Each asset gets its own ticker goroutine that only schedules work. When its time to check an asset, the ticker sends a probe job into a channel. There are a fixed number of worker goroutines that listen on the channel and do the actual probing.

We don't run probes directly in the ticker goroutines because probes can block while waiting for network responses or timeouts. By using workers, we can control concurrency.

For example, with 4 workers and 100 assets, only 4 probes will run at any moment even if tickers fire simultaneously. The channel acts as a buffer for pending jobs, and a sync.WaitGroup ensures all workers shut down cleanly.

Incident Detection: The State Machine

When a probe fails, we don't automatically assume a failure. It could be network glitch. However, if it fails again, we create an incident. When it recovers, we close the incident and notify.

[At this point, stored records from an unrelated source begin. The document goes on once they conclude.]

-- pv_equiv track=rewrite | github.com/a97100Uminho/ATP2022 | TPC6/TP6.py | titPorComp
-- ===== SOURCE A (Python) =====
-- def titPorComp(obras):
--     dict={}
--     for nome, _, _ , _, comp, *_ in obras:
--         if comp in dict.keys(): #procura nas keys
--             dict[comp].append(nome)
--         else:
--             dict[comp]=[nome]
--
--     return dict
-- ===== SOURCE B (Python) =====
-- def titPorComp(obras):
--     # group titles by composer: first-occurrence-ordered distinct composers,
--     # then one comprehension per composer collecting its titles in order
--     comps = list(dict.fromkeys(t[4] for t in obras))
--     return {c: [t[0] for t in obras if t[4] == c] for c in comps}
-- ===== Notes on version B (the rewrite author's own statement) =====
-- stated objective: alternative
-- what changed: Replaces the incremental dict-building loop (membership test + append/insert per record) by a two-phase decomposition: collect the distinct composers in first-occurrence order, then build each entry with a filtering comprehension over the records.
import Mathlib
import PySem

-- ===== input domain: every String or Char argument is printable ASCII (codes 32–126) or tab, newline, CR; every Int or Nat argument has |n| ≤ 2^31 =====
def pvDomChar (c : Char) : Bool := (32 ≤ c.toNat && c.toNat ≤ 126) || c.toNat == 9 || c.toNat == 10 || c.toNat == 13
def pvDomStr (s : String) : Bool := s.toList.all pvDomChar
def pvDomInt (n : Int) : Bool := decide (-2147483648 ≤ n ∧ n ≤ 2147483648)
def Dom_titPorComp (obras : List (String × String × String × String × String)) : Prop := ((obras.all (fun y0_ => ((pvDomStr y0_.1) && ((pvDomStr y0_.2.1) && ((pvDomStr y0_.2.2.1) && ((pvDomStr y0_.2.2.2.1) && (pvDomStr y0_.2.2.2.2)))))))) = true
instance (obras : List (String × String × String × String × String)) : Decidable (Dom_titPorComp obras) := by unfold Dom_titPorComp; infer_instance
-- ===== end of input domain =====

-- B replaces A's incremental dict-building loop by distinct-composers-then-filter; alternative decomposition, same results.

-- ===== PORT A =====
-- literal port of A: a dict built record by record (membership test, then append or fresh entry)
def titPorComp (obras : List (String × String × String × String × String)) : List (String × List String) :=
  (obras.foldl
    (fun d t =>
      if d.contains t.2.2.2.2 then d.modify t.2.2.2.2 [] (fun v => v ++ [t.1])
      else d.insert t.2.2.2.2 [t.1])
    (PySem.Dict.empty : PySem.Dict String (List String))).items

-- ===== PORT B =====
-- literal port of B: distinct composers in first-occurrence order, then a filter per composer
def titPorComp_alt (obras : List (String × String × String × String × String)) : List (String × List String) :=
  (PySem.Set.ofList (obras.map (fun t => t.2.2.2.2))).map
    (fun c => (c, (obras.filter (fun t => t.2.2.2.2 == c)).map (fun t => t.1)))

-- ===== PRECONDITION & SPEC =====
def Spec_titPorComp (obras : List (String × String × String × String × String)) (out : List (String × List String)) : Prop := out = titPorComp_alt obras
instance (obras : List (String × String × String × String × String)) (out : List (String × List String)) : Decidable (Spec_titPorComp obras out) := by unfold Spec_titPorComp; infer_instance

-- ===== CLAIM (what is proved, stated in full; the proofs are below) =====
def Claim_equal_titPorComp : Prop := ∀ (obras : List (String × String × String × String × String)), Dom_titPorComp obras → Spec_titPorComp obras (titPorComp obras)

-- ===== LEMMAS AND PROOFS =====

-- A's branching step is exactly Python's d[k] = d.get(k, []) + [v], i.e. one modify
theorem titPorComp_step_eq (d : PySem.Dict String (List String))
    (t : String × String × String × String × String) :
    (if d.contains t.2.2.2.2 then d.modify t.2.2.2.2 [] (fun v => v ++ [t.1])
     else d.insert t.2.2.2.2 [t.1])
      = d.modify t.2.2.2.2 [] (fun v => v ++ [t.1]) := by
  split_ifs with h
  · rfl
  · have h' : d.contains t.2.2.2.2 = false := by simpa using h
    have hm : d.modify t.2.2.2.2 [] (fun v => v ++ [t.1])
        = d.insert t.2.2.2.2 (d.getD t.2.2.2.2 [] ++ [t.1]) := rfl
    rw [hm, PySem.Dict.getD_of_not_contains _ _ h', List.nil_append]

-- the whole loop as a modify-fold over (composer, title) pairs
theorem titPorComp_eq_pairs_fold (obras : List (String × String × String × String × String)) :
    titPorComp obras =
      ((obras.map (fun t => (t.2.2.2.2, t.1))).foldl
        (fun d p => d.modify p.1 [] (fun v => v ++ [p.2]))
        (PySem.Dict.empty : PySem.Dict String (List String))).items := by
  unfold titPorComp
  rw [List.foldl_map]
  have hf : (fun (d : PySem.Dict String (List String)) (t : String × String × String × String × String) =>
      if d.contains t.2.2.2.2 then d.modify t.2.2.2.2 [] (fun v => v ++ [t.1])
      else d.insert t.2.2.2.2 [t.1])
      = fun d t => d.modify t.2.2.2.2 [] (fun v => v ++ [t.1]) := by
    funext d t; exact titPorComp_step_eq d t
  rw [hf]

-- ===== VERDICT (by name: the statement is the Claim_ definition above) =====
theorem titPorComp_spec : Claim_equal_titPorComp := by
  intro obras _
  show titPorComp obras = titPorComp_alt obras
  rw [titPorComp_eq_pairs_fold]
  set pairs := obras.map (fun t => (t.2.2.2.2, t.1)) with hpairs
  set D := pairs.foldl (fun d p => d.modify p.1 [] (fun v => v ++ [p.2]))
      (PySem.Dict.empty : PySem.Dict String (List String)) with hD
  have hkeys : D.keys = PySem.Set.ofList (obras.map (fun t => t.2.2.2.2)) := by
    rw [hD, PySem.Dict.keys_foldl_modify_key]
    simp [hpairs, PySem.Set.update_nil_left, List.map_map, Function.comp_def]
  have hnd : D.keys.Nodup := by rw [hkeys]; exact PySem.Set.nodup_ofList _
  rw [PySem.Dict.items_eq_map_keys D hnd [], hkeys]
  unfold titPorComp_alt
  apply List.map_congr_left
  intro c _
  congr 1
  rw [hD, PySem.Dict.getD_foldl_modify_append, hpairs]
  simp [List.filter_map, Function.comp_def, List.map_map]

This is a state machine: UP → DOWN → UP.

Lets build the engine:

// internal/alert/engine.go
package alert

import (
    "context"
    "fmt"
    "sync"
    "time"
    "github.com/yourname/status/internal/models"
    "github.com/yourname/status/internal/store"
)

type NotifierFunc func(ctx context.Context, notification models.Notification) error

type AssetState struct {
    IsUp           bool
    LastProbeTime  time.Time
    OpenIncidentID string
}

type Engine struct {
    store      store.Store
    notifiers  map[string]NotifierFunc
    mu         sync.RWMutex
    assetState map[string]AssetState
}

func NewEngine(store store.Store) *Engine {
    return &Engine{
        store:      store,
        notifiers:  make(map[string]NotifierFunc),
        assetState: make(map[string]AssetState),
    }
}

func (e *Engine) RegisterNotifier(name string, fn NotifierFunc) {
    e.mu.Lock()
    defer e.mu.Unlock()
    e.notifiers[name] = fn
}

func (e *Engine) Process(ctx context.Context, result models.ProbeResult, asset models.Asset) error {
    e.mu.Lock()
    defer e.mu.Unlock()

    state := e.assetState[result.AssetID]
    state.LastProbeTime = result.Timestamp

    // State hasn't changed? Nothing to do.
    if state.IsUp == result.Success {
        e.assetState[result.AssetID] = state
        return nil
    }

    // Save probe event
    if err := e.store.SaveProbeEvent(ctx, result); err != nil {
        return err
    }

    if result.Success && !state.IsUp {
        // Recovery!
        return e.handleRecovery(ctx, asset, state)
    } else if !result.Success && state.IsUp {
        // Outage!
        return e.handleOutage(ctx, asset, state, result)
    }

    return nil
}

func (e *Engine) handleOutage(ctx context.Context, asset models.Asset, state AssetState, result models.ProbeResult) error {
    incidentID, err := e.store.CreateIncident(ctx, asset.ID, fmt.Sprintf("Service %s is down", asset.Name))
    if err != nil {
        return err
    }

    state.IsUp = false
    state.OpenIncidentID = incidentID
    e.assetState[asset.ID] = state

    notification := models.Notification{
        AssetID:   asset.ID,
        AssetName: asset.Name,
        Event:     "DOWN",
        Timestamp: result.Timestamp,
        Details:   result.Message,
    }

    return e.sendNotifications(ctx, notification)
}

func (e *Engine) handleRecovery(ctx context.Context, asset models.Asset, state AssetState) error {
    if state.OpenIncidentID != "" {
        e.store.CloseIncident(ctx, state.OpenIncidentID)
    }

    state.IsUp = true
    state.OpenIncidentID = ""
    e.assetState[asset.ID] = state

    notification := models.Notification{
        AssetID:   asset.ID,
        AssetName: asset.Name,
        Event:     "RECOVERY",
        Timestamp: time.Now(),
        Details:   "Service has recovered",
    }

    return e.sendNotifications(ctx, notification)
}

func (e *Engine) sendNotifications(ctx context.Context, notification models.Notification) error {
    for name, notifier := range e.notifiers {
        if err := notifier(ctx, notification); err != nil {
            fmt.Printf("notifier %s failed: %v\n", name, err)
        }
    }
    return nil
}
Enter fullscreen mode Exit fullscreen mode

Key insight: We track the state in memory assetState for fast lookups, but persists incidents to the database for durability. If the process restarts, we can rebuild state from open incidents.

Sending Notifications

In the event that something breaks, people need to know. We need to send the notification to various communication channels.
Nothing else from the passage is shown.